This week NPR focused on what we're calling the forgotten war, a look at the U.S. war on drugs. NPR's Carrie Kahn contributed to this series with a MORNING EDITION report on methamphetamine, which U.S. officials say is now mainly produced in Mexico. Carrie says that's a change from just a few years ago, when most of the meth in this country was produced in California.

CARRIE KAHN: Officials say meth production went south of the border after a U.S. crackdown on the sale of cold medicines containing pseudoephedrine. That's meth's main ingredient. Every time I interviewed a U.S. law enforcement official on the topic, I heard the same number.

Mr. DAN SIMMONS (Special Agent, U.S. Drug Enforcement Administration): Eighty percent of all the meth we have currently in the U.S. originates in Mexico.

KAHN: That's Dan Simmons, DEA special agent in San Diego. I heard 80 percent so many times, I just assumed everyone agreed it was true. That's until I got to Mexico.

Mr. OSCAR ROCHA (Advisor): We are assuming that there is a production of meth in Mexico. We don't know if it is a little, big, medium problem.

KAHN: That's Oscar Rocha, senior advisor to Mexico's attorney general. But if meth isn't being made in Mexico, where does Mr. Rocha think it is being made, especially since his country is seizing record amounts of the chemicals used to make meth, and U.S. Customs is seizing record amounts of finished meth at the border? I gave Mr. Rocha a chance to clarify.

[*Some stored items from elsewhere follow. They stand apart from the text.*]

-- pv_equiv track=rewrite | github.com/gmr/pgfmt | src/pgfmt/river.py | _river_line
-- ===== SOURCE A (Python) =====
-- def _river_line(keyword: str, content: str, width: int) -> str:
--     if not content:
--         return f'{keyword:>{width}}'
--     first_prefix = f'{keyword:>{width}} '
--     if '\n' not in content:
--         return f'{first_prefix}{content}'
--     lines = content.split('\n')
--     pad = ' ' * (width + 1)
--     result = [f'{first_prefix}{lines[0]}']
--     for line in lines[1:]:
--         result.append(f'{pad}{line}')
--     return '\n'.join(result)
-- ===== SOURCE B (Python) =====
-- def _river_line(keyword: str, content: str, width: int) -> str:
--     if not content:
--         return keyword.rjust(width)
--     buf = [keyword.rjust(width), ' ']
--     for ch in content:
--         buf.append(ch)
--         if ch == '\n':
--             buf.append(' ' * (width + 1))
--     return ''.join(buf)
-- ===== Notes on version B (the rewrite author's own statement) =====
-- stated objective: alternative
-- what changed: Replaces A's line-oriented split/slice/loop/join construction by a single character-by-character pass that appends each character to an output buffer and emits the padding right after every newline character; keyword alignment uses str.rjust instead of a format spec.
import Mathlib
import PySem

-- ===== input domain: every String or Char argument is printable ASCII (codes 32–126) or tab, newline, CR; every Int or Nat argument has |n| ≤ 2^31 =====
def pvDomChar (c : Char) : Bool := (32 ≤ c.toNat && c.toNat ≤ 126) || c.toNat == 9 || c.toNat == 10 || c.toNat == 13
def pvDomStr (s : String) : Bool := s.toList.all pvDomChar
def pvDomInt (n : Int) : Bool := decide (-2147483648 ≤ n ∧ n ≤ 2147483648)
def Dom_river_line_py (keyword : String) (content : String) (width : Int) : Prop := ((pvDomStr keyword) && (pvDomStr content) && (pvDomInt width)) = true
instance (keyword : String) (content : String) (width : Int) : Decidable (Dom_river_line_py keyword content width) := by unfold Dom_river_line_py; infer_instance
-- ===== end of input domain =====

-- B replaces A's line-oriented split/loop/join by a single character pass over content that
-- appends the padding right after each newline character (alternative decomposition, same result).

-- ===== PORT A =====
-- f'{s:>{w}}' (w ≥ 0, see Pre_) right-justifies s in w spaces: exact as replicate (w - len).toNat.
def river_line_py (keyword : String) (content : String) (width : Int) : String :=
  let rj := List.replicate (width - (keyword.toList.length : Int)).toNat ' ' ++ keyword.toList
  if content.toList.isEmpty then String.ofList rj
  else
    let firstPrefix := rj ++ [' ']
    if PySem.Chars.isIn ['\n'] content.toList = false then String.ofList (firstPrefix ++ content.toList)
    else
      let lines := PySem.Chars.splitOn content.toList ['\n']
      let pad := List.replicate (width + 1).toNat ' '
      let result := (PySem.List.slice lines (some 1) none).foldl
        (fun r line => r ++ [pad ++ line]) [firstPrefix ++ lines.headD []]
      String.ofList (PySem.Chars.join ['\n'] result)

-- ===== PORT B =====
-- str.rjust is exact as replicate (w - len).toNat (rjust also accepts negative widths).
def river_line_py_alt (keyword : String) (content : String) (width : Int) : String :=
  let rj := List.replicate (width - (keyword.toList.length : Int)).toNat ' ' ++ keyword.toList
  if content.toList.isEmpty then String.ofList rj
  else
    let buf := content.toList.foldl
      (fun b ch => if ch = '\n' then (b ++ [ch]) ++ List.replicate (width + 1).toNat ' ' else b ++ [ch])
      (rj ++ [' '])
    String.ofList buf

-- ===== PRECONDITION & SPEC =====
-- Python A raises ValueError on a negative width (sign not allowed in a format specifier).
def Pre_river_line_py (keyword : String) (content : String) (width : Int) : Prop := 0 ≤ width
instance (keyword : String) (content : String) (width : Int) : Decidable (Pre_river_line_py keyword content width) := by unfold Pre_river_line_py; infer_instance
def pvWitness_river_line_py : String × String × Int := ("key", "a\nb", 5)

def Spec_river_line_py (keyword : String) (content : String) (width : Int) (out : String) : Prop := out = river_line_py_alt keyword content width
instance (keyword : String) (content : String) (width : Int) (out : String) : Decidable (Spec_river_line_py keyword content width out) := by unfold Spec_river_line_py; infer_instance

-- ===== CLAIM (what is proved, stated in full; the proofs are below) =====
def Claim_equal_river_line_py : Prop := ∀ (keyword : String) (content : String) (width : Int), Dom_river_line_py keyword content width → Pre_river_line_py keyword content width → Spec_river_line_py keyword content width (river_line_py keyword content width)

-- ===== LEMMAS AND PROOFS =====

-- Effect of B's character loop: each '\n' is followed by the padding.
def padR (nw : List Char) : List Char → List Char
  | [] => []
  | c :: t => if c = '\n' then nw ++ padR nw t else c :: padR nw t

-- Spec of content.split('\n') as a structural recursion.
def splitNL : List Char → List (List Char)
  | [] => [[]]
  | c :: t => if c = '\n' then [] :: splitNL t else (splitNL t).modifyHead (c :: ·)

lemma foldl_eq_padR (pad : List Char) :
    ∀ (cs init : List Char),
      cs.foldl (fun b ch => if ch = '\n' then (b ++ [ch]) ++ pad else b ++ [ch]) init
        = init ++ padR ('\n' :: pad) cs := by
  intro cs
  induction cs with
  | nil => intro init; simp [padR]
  | cons c t ih =>
    intro init
    by_cases hc : c = '\n'
    · subst hc
      rw [List.foldl_cons, if_pos rfl, ih]
      simp [padR]
    · rw [List.foldl_cons, if_neg hc, ih]
      simp [padR, hc]

lemma splitNL_ne_nil (cs : List Char) : splitNL cs ≠ [] := by
  induction cs with
  | nil => simp [splitNL]
  | cons c t ih =>
    simp only [splitNL]
    split
    · simp
    · cases h : splitNL t with
      | nil => exact absurd h ih
      | cons x r => simp [List.modifyHead]

lemma splitOn_go_eq :
    ∀ (fuel : Nat) (l cur : List Char) (acc : List (List Char)), l.length ≤ fuel →
      PySem.Chars.splitOn.go ['\n'] fuel l cur acc
        = acc.reverse ++ (splitNL l).modifyHead (cur.reverse ++ ·) := by
  intro fuel
  induction fuel with
  | zero =>
    intro l cur acc h
    have : l = [] := by cases l <;> simp_all
    subst this
    simp [PySem.Chars.splitOn.go, splitNL]
  | succ n ih =>
    intro l cur acc h
    cases l with
    | nil => simp [PySem.Chars.splitOn.go, splitNL]
    | cons c t =>
      rw [PySem.Chars.splitOn.go]
      by_cases hc : c = '\n'
      · subst hc
        have hp : ['\n'].isPrefixOf ('\n' :: t) = true := by simp [List.isPrefixOf]
        simp only [hp, if_pos]
        simp only [List.length_singleton, List.drop_succ_cons, List.drop_zero]
        rw [ih _ _ _ (by simp at h; omega)]
        simp [splitNL, List.modifyHead]
        cases splitNL t <;> rfl
      · have hp : ['\n'].isPrefixOf (c :: t) = false := by
          simp [List.isPrefixOf]; exact fun h' => (hc h'.symm).elim
        simp only [hp, Bool.false_eq_true, if_neg, not_false_iff]
        rw [ih _ _ _ (by simp at h; omega)]
        simp only [splitNL, if_neg hc]
        obtain ⟨x, r, hx⟩ : ∃ x r, splitNL t = x :: r := by
          cases hs : splitNL t with
          | nil => exact absurd hs (splitNL_ne_nil t)
          | cons x r => exact ⟨x, r, rfl⟩
        simp [hx, List.modifyHead]

lemma splitOn_eq_splitNL (cs : List Char) :
    PySem.Chars.splitOn cs ['\n'] = splitNL cs := by
  rw [PySem.Chars.splitOn]
  rw [splitOn_go_eq (cs.length + 1) cs [] [] (by omega)]
  cases h : splitNL cs with
  | nil => exact absurd h (splitNL_ne_nil cs)
  | cons x r => simp [List.modifyHead]

lemma padR_of_not_mem {cs : List Char} (h : '\n' ∉ cs) (nw : List Char) : padR nw cs = cs := by
  induction cs with
  | nil => rfl
  | cons c t ih =>
    simp only [List.mem_cons, not_or] at h
    simp [padR, Ne.symm h.1, ih h.2]

lemma join_splitNL (pad : List Char) :
    ∀ (cs pre : List Char),
      pre ++ padR ('\n' :: pad) cs
        = PySem.Chars.join ['\n']
            ((pre ++ (splitNL cs).headD []) :: ((splitNL cs).drop 1).map (fun l => pad ++ l)) := by
  intro cs
  induction cs with
  | nil => intro pre; simp [splitNL, padR, PySem.Chars.join_singleton]
  | cons c t ih =>
    intro pre
    by_cases hc : c = '\n'
    · subst hc
      simp only [padR, splitNL, ite_true, List.headD_cons, List.drop_one, List.append_nil]
      obtain ⟨x, r, hx⟩ : ∃ x r, splitNL t = x :: r := by
        cases hs : splitNL t with
        | nil => exact absurd hs (splitNL_ne_nil t)
        | cons x r => exact ⟨x, r, rfl⟩
      rw [hx]
      have := ih pad
      rw [hx] at this
      simp only [List.headD_cons, List.drop_one, List.tail_cons] at this
      rw [List.tail_cons, List.map_cons, PySem.Chars.join_cons_cons, ← this]
      simp
    · simp only [padR, if_neg hc, splitNL]
      obtain ⟨x, r, hx⟩ : ∃ x r, splitNL t = x :: r := by
        cases hs : splitNL t with
        | nil => exact absurd hs (splitNL_ne_nil t)
        | cons x r => exact ⟨x, r, rfl⟩
      rw [hx]
      simp only [List.modifyHead_cons, List.headD_cons, List.drop_one, List.tail_cons]
      have := ih (pre ++ [c])
      rw [hx] at this
      simp only [List.headD_cons, List.drop_one, List.tail_cons] at this
      rw [List.append_cons pre c (padR ('\n' :: pad) t), List.append_cons pre c x]
      exact this

-- ===== VERDICT (by name: the statement is the Claim_ definition above) =====
theorem river_line_py_spec : Claim_equal_river_line_py := by
  intro keyword content width _ _
  unfold Spec_river_line_py river_line_py river_line_py_alt
  simp only []
  by_cases he : content.toList.isEmpty
  · simp [he]
  · simp only [he, Bool.false_eq_true, if_neg, not_false_iff]
    rw [foldl_eq_padR]
    by_cases hin : PySem.Chars.isIn ['\n'] content.toList = false
    · simp only [hin, if_pos]
      have hnm : '\n' ∉ content.toList := by
        intro hm
        rw [PySem.Chars.isIn_eq_false_iff] at hin
        obtain ⟨p, q, hpq⟩ := List.append_of_mem hm
        exact hin ⟨p, q, by rw [hpq]; simp⟩
      rw [padR_of_not_mem hnm]
    · simp only [hin, if_neg, Bool.not_eq_false]
      rw [PySem.List.slice_from _ (by norm_num), PySem.List.foldl_append_singleton_eq_map]
      rw [splitOn_eq_splitNL]
      have := join_splitNL (List.replicate (width + 1).toNat ' ') content.toList
        (List.replicate (width - (keyword.toList.length : Int)).toNat ' ' ++ keyword.toList ++ [' '])
      simp only [Int.toNat_one] at *
      rw [List.singleton_append, ← this]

Mr. ROCHA: Neither the U.S. nor Mexican authorities know for sure how much methamphetamine might be produced in Mexico. In the end, it's not that important.

KAHN: It's not important, Mr. Rocha continues, because both countries are working together to fight the scourge of meth. I called the Drug Enforcement Agency back to get a reaction to Mr. Rocha's comment. The DEA spokesman chuckled.

There's a long history of the U.S. and Mexico blaming each other for problems plaguing the region, whether it's drug trafficking or illegal immigration. Oscar Rocha may sound defensive and in denial to an American audience, but like many Mexicans, he's s tired of getting blamed for U.S. problems.

Instead of spending billions of dollars on drug interdiction, he'd like the U.S. to devote more resources to cutting demand at home. That's not just his opinion, but that of dozens of experts interviewed by NPR for investigation into the U.S. drug war. In one of Mr. Rocha's final comments during our hour-long interview, he said it's hard for Mexico to live so close to the largest drug-consuming country.

SIMON: NPR's Carrie Kahn.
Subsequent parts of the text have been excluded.